Stratford Theatre Festival: Then and Now

For over sixty seasons, the Stratford Theatre Festival has annually showcased notable talent in stage management, design technology, costume craft, dramatic arts, and musical theater. It has been dubbed Canada's national theater — which rings true, if not in any official capacity, certainly in size and scope, the festival boasting approximately half a million viewers per season. Managing a $57.4 million budget in 2014 (under 10% of which comes from the Canada Council for the Arts and the Ontario provincial government), the festival has met most of the stated aspirations of its 1953 opening, which Arnold Edinborough described in a 1954 article in Shakespeare Quarterly: "as momentous for Canada as the founding of the Old Vic was for England, or the Abbey Theatre for Dublin" (1954, 50). The festival's first artistic director, Tyron Guthrie, invokes nationalism, profitability, and cultural authority as they overlap at the inception of the festival: "Canada is busting with money and more importantly, busting with a sort of XXth century nationalism — they want to scrawl their names on the wall of history."2 Whether or not this graffiti is best inscribed using Shakespearean ink is a question Canadian theater historians have productively considered.3 With special attention to the Canadian Adaptations of Shakespeare Project, Daniel Fischlin notes that "Shakespearean sites of production have proliferated in Canada across multiple media, diverse ethnicities, and multiple ideologies" (2007, 3). But even amidst the manifold Canadian productions of Shakespeare, the Stratford Festival is recognizably unique in its commitment to classical theater. If, as Mark Thornton Burnett assesses, festivals constitute a kind of "Shakespearean franchising" (2011, 445), the Stratford brand is "classical" and "traditional" writ large. Indeed, Margaret Groome declares that the Stratford Shakespeare Festival was "the answer to the quest for cultural respectability," emerging as "the longed-for national icon, as both cultural commodity and cultural authority" (2002, 125, 108). The dominance of the festival as international emblem of Canadian high art prevails as indelibly linked to the influential commodity of Shakespeare, made apparent in the "About Us" section of the Festival's official website:

With William Shakespeare as its foundation, the Stratford Festival aims to set the standard for classical theatre in North America. Embracing our heritage of tradition and innovation, we seek to bring classical and contemporary theatre alive for an increasingly diverse audience. ("About Us" 2017)4
To this end, Stratford casts marquee names in theater alongside experimental stage visions, using traditional acting practices but with innovative casting choices. Some festival highlights include The Tempest (2011), featuring Christopher Plummer as Prospero with Indonesian-born, American actress Julyana Soelistyo as Ariel floating and flying across the stage on wires. Twelfth Night (2012) infuses rock music into the Shakespeare play to enliven a show starring Brian Dennehey. Stratford thereby blends traditional realism with progressive performance possibilities, but usually without deviating from the model of a recognizable Shakespeare adaptation. Furthering the mission of inclusion and multiplicity, the current artistic director, Antoni Cimolino, marked the 2014 season with novelty, for the first time having the same play, A Midsummer Night's Dream, performed during the same season with two different directors, cast members, and venues. With Shakespeare still as its foundation, the layering of contemporary social politics evoked by two risk-taking directors — Chris Abraham and Peter Sellars — was meant to diversify the theatrical experience. But while Sellars is part of the "innovative" and "diverse" Shakespeare sprinkled throughout the festival experience, his chamber play goes beyond a non-traditional adaptation and into the realm of a provocative appropriation. So remote from the usual fare is Sellars's production that his chamber play required the manufacturing of an entirely different stage, despite four permanent stages being available for the festival's offerings.
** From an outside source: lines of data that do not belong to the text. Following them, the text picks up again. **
-- pv_equiv track=rewrite | github.com/pythonlayer/customzombiemaker | list_builder.py | is_grid_entry
-- ===== SOURCE A (Python) =====
-- GRID_KEYWORDS = [
--     "grave",
--     "gravestone",
--     "railcart",
--     "minecart",
--     "portal",
--     "present",
--     "tar",
--     "powertile",
--     "goldtile",
--     "bufftile",
--     "plank",
--     "tile",
--     "portal",
--     "present",
--     "potion",
--     "lilypad",
--     "vase",
--     "surfboard",
--     "tent",
--     "backpack",
--     "slider",
--     "sap",
--     "lava",
--     "wisp",
--     "trap",
--     "crater",
--     "speaker",
--     "cabinet",
--     "flower",
--     "seed",
--     "boosttile",
--     "score_",
--     "staff",
--     "oil",
--     "butter",
--     "rock",
--     "egg",
--     "sewer",
--     "scarecrow",
--     "holidaydrink",
--     "traptile",
--     "fireworks",
--     "snow",
--     "cloud",
--     "effect",
--     "rain",
--     "thunderstorm",
--     "puddle",
--     "table",
--     "box",
--     "card",
--     "fog",
--     "shield",
--     "cauldron",
--     "yuanbao",
-- ]
--
-- def is_grid_entry(name, codes):
--     lower = name.lower()
--     if any(keyword in lower for keyword in GRID_KEYWORDS):
--         return True
--     for code in codes:
--         lower_code = code.lower()
--         if any(keyword in lower_code for keyword in GRID_KEYWORDS):
--             return True
--     return False
-- ===== SOURCE B (Python) =====
-- GRID_KEYWORDS = [
--     "grave",
--     "gravestone",
--     "railcart",
--     "minecart",
--     "portal",
--     "present",
--     "tar",
--     "powertile",
--     "goldtile",
--     "bufftile",
--     "plank",
--     "tile",
--     "portal",
--     "present",
--     "potion",
--     "lilypad",
--     "vase",
--     "surfboard",
--     "tent",
--     "backpack",
--     "slider",
--     "sap",
--     "lava",
--     "wisp",
--     "trap",
--     "crater",
--     "speaker",
--     "cabinet",
--     "flower",
--     "seed",
--     "boosttile",
--     "score_",
--     "staff",
--     "oil",
--     "butter",
--     "rock",
--     "egg",
--     "sewer",
--     "scarecrow",
--     "holidaydrink",
--     "traptile",
--     "fireworks",
--     "snow",
--     "cloud",
--     "effect",
--     "rain",
--     "thunderstorm",
--     "puddle",
--     "table",
--     "box",
--     "card",
--     "fog",
--     "shield",
--     "cauldron",
--     "yuanbao",
-- ]
--
-- # First-character index: maps a character to the keywords starting with it,
-- # so the text is scanned position by position and only the handful of
-- # keywords whose first letter matches the current character are tested.
-- _BUCKETS = {}
-- for _kw in GRID_KEYWORDS:
--     _BUCKETS[_kw[0]] = _BUCKETS.get(_kw[0], []) + [_kw]
--
--
-- def _has_keyword(text):
--     # Position-major scan: one pass over the text, per position a bucket
--     # lookup on the current character and prefix tests for that bucket only.
--     for i in range(len(text)):
--         for kw in _BUCKETS.get(text[i], []):
--             if text.startswith(kw, i):
--                 return True
--     return False
--
--
-- def is_grid_entry(name, codes):
--     return _has_keyword(name.lower()) or any(
--         _has_keyword(code.lower()) for code in codes)
-- ===== Notes on version B (the rewrite author's own statement) =====
-- stated objective: alternative
-- what changed: A does a keyword-major scan ('keyword in text' for each of the 55 keywords, per string); B builds a first-character bucket index of the keywords once and scans each lowered string position-major, testing at each position only the keywords whose first letter matches the current character.
import Mathlib
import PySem

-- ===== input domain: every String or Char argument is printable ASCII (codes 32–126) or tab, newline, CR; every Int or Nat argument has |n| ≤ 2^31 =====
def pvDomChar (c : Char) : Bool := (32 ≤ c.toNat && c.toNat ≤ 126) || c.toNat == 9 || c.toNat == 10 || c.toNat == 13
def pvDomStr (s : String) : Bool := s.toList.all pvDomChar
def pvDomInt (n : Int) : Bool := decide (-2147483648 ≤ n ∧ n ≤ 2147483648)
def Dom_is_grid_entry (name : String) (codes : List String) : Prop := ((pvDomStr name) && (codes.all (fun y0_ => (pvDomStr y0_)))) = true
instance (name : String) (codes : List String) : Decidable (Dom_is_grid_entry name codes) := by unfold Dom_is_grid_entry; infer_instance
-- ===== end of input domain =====

-- B replaces A's keyword-major scan (each keyword tested with 'in' against every lowered
-- string) by a first-character bucket index built once from the keyword list and a
-- position-major scan testing only the keywords whose first letter matches; same value.

def GRID_KEYWORDS : List String := [
  "grave", "gravestone", "railcart", "minecart", "portal", "present", "tar",
  "powertile", "goldtile", "bufftile", "plank", "tile", "portal", "present",
  "potion", "lilypad", "vase", "surfboard", "tent", "backpack", "slider",
  "sap", "lava", "wisp", "trap", "crater", "speaker", "cabinet", "flower",
  "seed", "boosttile", "score_", "staff", "oil", "butter", "rock", "egg",
  "sewer", "scarecrow", "holidaydrink", "traptile", "fireworks", "snow",
  "cloud", "effect", "rain", "thunderstorm", "puddle", "table", "box",
  "card", "fog", "shield", "cauldron", "yuanbao"]

-- ===== PORT A =====
-- 'for code in codes: if any(...): return True' as structural recursion
def aCodesLoop (codes : List String) : Bool :=
  match codes with
  | [] => false
  | code :: rest =>
    let lower_code := PySem.Str.lower code
    if GRID_KEYWORDS.any (fun keyword => PySem.Str.isIn keyword lower_code) then true
    else aCodesLoop rest

def is_grid_entry (name : String) (codes : List String) : Bool :=
  let lower := PySem.Str.lower name
  if GRID_KEYWORDS.any (fun keyword => PySem.Str.isIn keyword lower) then true
  else aCodesLoop codes

-- ===== PORT B =====
-- _kw[0]; exact here since every GRID keyword is nonempty
def bHead (kw : String) : Char := kw.toList.headD ' '

-- the module-level loop building _BUCKETS: _BUCKETS[_kw[0]] = _BUCKETS.get(_kw[0], []) + [_kw]
def BUCKETS : PySem.Dict Char (List String) :=
  GRID_KEYWORDS.foldl (fun d kw => d.modify (bHead kw) [] (· ++ [kw])) PySem.Dict.empty

-- _has_keyword: for i in range(len(text)): for kw in _BUCKETS.get(text[i], []): if text.startswith(kw, i): …
-- (recursion over the suffix at position i; text.startswith(kw, i) = startswith of that suffix)
def bHasKeyword (text : List Char) : Bool :=
  match text with
  | [] => false
  | c :: rest =>
    if (BUCKETS.getD c []).any (fun kw => PySem.Chars.startswith (c :: rest) kw.toList) then true
    else bHasKeyword rest

def is_grid_entry_alt (name : String) (codes : List String) : Bool :=
  bHasKeyword (PySem.Str.lower name).toList
    || codes.any (fun code => bHasKeyword (PySem.Str.lower code).toList)

-- ===== PRECONDITION & SPEC =====
def Spec_is_grid_entry (name : String) (codes : List String) (out : Bool) : Prop := out = is_grid_entry_alt name codes
instance (name : String) (codes : List String) (out : Bool) : Decidable (Spec_is_grid_entry name codes out) := by unfold Spec_is_grid_entry; infer_instance

-- ===== CLAIM (what is proved, stated in full; the proofs are below) =====
def Claim_equal_is_grid_entry : Prop := ∀ (name : String) (codes : List String), Dom_is_grid_entry name codes → Spec_is_grid_entry name codes (is_grid_entry name codes)

-- ===== LEMMAS AND PROOFS =====

theorem grid_keywords_ne_nil : ∀ kw ∈ GRID_KEYWORDS, kw.toList ≠ [] := by decide

set_option maxRecDepth 8192 in
-- the bucket at c holds exactly the keywords whose first letter is c
theorem mem_bucket (c : Char) (kw : String) :
    kw ∈ BUCKETS.getD c [] ↔ kw ∈ GRID_KEYWORDS ∧ bHead kw = c := by
  unfold BUCKETS
  rw [show (GRID_KEYWORDS.foldl (fun d kw => d.modify (bHead kw) [] (· ++ [kw])) PySem.Dict.empty)
        = ((GRID_KEYWORDS.map (fun kw => (bHead kw, kw))).foldl
            (fun d p => d.modify p.1 [] (· ++ [p.2])) PySem.Dict.empty) from
      (List.foldl_map (f := fun kw => (bHead kw, kw))
        (g := fun (d : PySem.Dict Char (List String)) p => d.modify p.1 [] (fun x => x ++ [p.2]))
        (l := GRID_KEYWORDS) (init := PySem.Dict.empty)).symm]
  rw [PySem.Dict.getD_foldl_modify_append]
  simp only [PySem.Dict.getD_empty, List.nil_append, List.mem_map, List.mem_filter]
  constructor
  · rintro ⟨p, ⟨⟨y, hy, rfl⟩, hc⟩, rfl⟩
    exact ⟨hy, by simpa using hc⟩
  · rintro ⟨h, rfl⟩
    exact ⟨(bHead kw, kw), ⟨⟨kw, h, rfl⟩, by simp⟩, rfl⟩

-- substring occurrence splits off the first position
theorem isIn_cons (sub : List Char) (c : Char) (rest : List Char) :
    PySem.Chars.isIn sub (c :: rest)
      = (PySem.Chars.startswith (c :: rest) sub || PySem.Chars.isIn sub rest) := by
  rw [Bool.eq_iff_iff, Bool.or_eq_true, ← PySem.Chars.exists_prefix_drop_iff_isIn,
      ← PySem.Chars.exists_prefix_drop_iff_isIn, PySem.Chars.startswith_iff]
  constructor
  · rintro ⟨j, h⟩
    cases j with
    | zero => exact Or.inl h
    | succ j' => exact Or.inr ⟨j', by simpa using h⟩
  · rintro (h | ⟨j, h⟩)
    · exact ⟨0, h⟩
    · exact ⟨j + 1, by simpa using h⟩

-- a nonempty prefix of c :: rest starts with c
theorem head_of_startswith (sub : List Char) (c : Char) (rest : List Char)
    (hne : sub ≠ []) (h : PySem.Chars.startswith (c :: rest) sub = true) :
    sub.headD ' ' = c := by
  rw [PySem.Chars.startswith_iff] at h
  cases sub with
  | nil => exact absurd rfl hne
  | cons d tl =>
    obtain ⟨t, ht⟩ := h
    have hdc := congrArg (fun l => l.headD ' ') ht
    simpa using hdc

-- at a given position, testing only the bucket of the current character loses nothing
theorem bucket_any (c : Char) (rest : List Char) :
    (BUCKETS.getD c []).any (fun kw => PySem.Chars.startswith (c :: rest) kw.toList)
      = GRID_KEYWORDS.any (fun kw => PySem.Chars.startswith (c :: rest) kw.toList) := by
  rw [Bool.eq_iff_iff, List.any_eq_true, List.any_eq_true]
  constructor
  · rintro ⟨kw, hmem, hsw⟩
    exact ⟨kw, ((mem_bucket c kw).mp hmem).1, hsw⟩
  · rintro ⟨kw, hmem, hsw⟩
    refine ⟨kw, (mem_bucket c kw).mpr ⟨hmem, ?_⟩, hsw⟩
    have hne : kw.toList ≠ [] := grid_keywords_ne_nil kw hmem
    exact head_of_startswith kw.toList c rest hne hsw

-- B's position-major bucket scan finds a keyword iff some keyword occurs as a substring
theorem bHasKeyword_eq (text : List Char) :
    bHasKeyword text = GRID_KEYWORDS.any (fun kw => PySem.Chars.isIn kw.toList text) := by
  induction text with
  | nil => decide
  | cons c rest ih =>
    rw [bHasKeyword]
    by_cases h : ((BUCKETS.getD c []).any (fun kw => PySem.Chars.startswith (c :: rest) kw.toList)) = true
    · rw [if_pos h]
      rw [bucket_any, List.any_eq_true] at h
      obtain ⟨kw, hmem, hsw⟩ := h
      symm
      rw [List.any_eq_true]
      exact ⟨kw, hmem, by rw [isIn_cons, hsw, Bool.true_or]⟩
    · rw [if_neg h, ih, Bool.eq_iff_iff, List.any_eq_true, List.any_eq_true]
      rw [bucket_any] at h
      rw [Bool.not_eq_true, List.any_eq_false] at h
      constructor
      · rintro ⟨kw, hmem, hin⟩
        refine ⟨kw, hmem, ?_⟩
        rw [isIn_cons, hin, Bool.or_true]
      · rintro ⟨kw, hmem, hin⟩
        rw [isIn_cons, Bool.or_eq_true] at hin
        rcases hin with hsw | hin
        · exact absurd hsw (by simpa using h kw hmem)
        · exact ⟨kw, hmem, hin⟩

-- A's code loop is an `any`
theorem aCodesLoop_eq (codes : List String) :
    aCodesLoop codes
      = codes.any (fun c => GRID_KEYWORDS.any (fun k => PySem.Str.isIn k (PySem.Str.lower c))) := by
  induction codes with
  | nil => rfl
  | cons c rest ih =>
    simp only [aCodesLoop, List.any_cons]
    by_cases h : (GRID_KEYWORDS.any fun k => PySem.Str.isIn k (PySem.Str.lower c)) = true
    · rw [if_pos h, h, Bool.true_or]
    · rw [if_neg h, ih]
      rw [Bool.not_eq_true] at h
      rw [h, Bool.false_or]

-- bHasKeyword on a lowered string is A's per-string check
theorem bHasKeyword_str (s : String) :
    bHasKeyword (PySem.Str.lower s).toList
      = GRID_KEYWORDS.any (fun k => PySem.Str.isIn k (PySem.Str.lower s)) := by
  rw [bHasKeyword_eq]
  refine List.any_congr rfl ?_
  intro kw
  rw [PySem.Str.isIn_eq]

-- ===== VERDICT (by name: the statement is the Claim_ definition above) =====
theorem is_grid_entry_spec : Claim_equal_is_grid_entry := by
  intro name codes _
  unfold Spec_is_grid_entry is_grid_entry is_grid_entry_alt
  dsimp only
  rw [aCodesLoop_eq, bHasKeyword_str]
  by_cases h : (GRID_KEYWORDS.any fun keyword => PySem.Str.isIn keyword (PySem.Str.lower name)) = true
  · rw [if_pos h, h, Bool.true_or]
  · rw [if_neg h, Bool.not_eq_true] at *
    rw [h, Bool.false_or]
    refine List.any_congr rfl ?_
    intro code
    rw [bHasKeyword_str]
At the main Festival Theatre, one of four established theaters constituting Stratford's permanent stages, Chris Abraham's socially conscious performance of A Midsummer Night's Dream is framed by a modern, same-sex wedding. The celebration is the premise for a group of friends improvising a "backyard" Shakespeare performance. In highlighting the range of sexual orientations of the group of friends, Abraham foregrounds the fluidity of modern gendered identities as these parallel the arbitrariness of early modern gender expectations throughout the play. For instance, casting a female actor, Tara Rosling, as Lysander instigates a renewed look at Egeus's refusal of consent. Her sexual pursuit of Bethany Jillard's Hermia suggestively defies premarital conventions. And yet, rather than explore the staging of same sex desire (which is not at all the same as staging a same-sex wedding), Abraham conveniently veils lesbian relations with stage props. A frolic coinciding with Lysander's persuasion that "One turf shall serve as pillow for us both; / One heart, one bed, two bosoms, and one troth" and Hermia's resistant "do not lie so near" (2.2.40-43) is left to the imagination as the two women's shadows scamper within a camping tent. In another instance of interrogating the performance of gender, Evan Buliung and Jonathan Goad interchangeably play Titania and Oberon on different nights, each cross-dressing into the fairy queen's bridal-type gown.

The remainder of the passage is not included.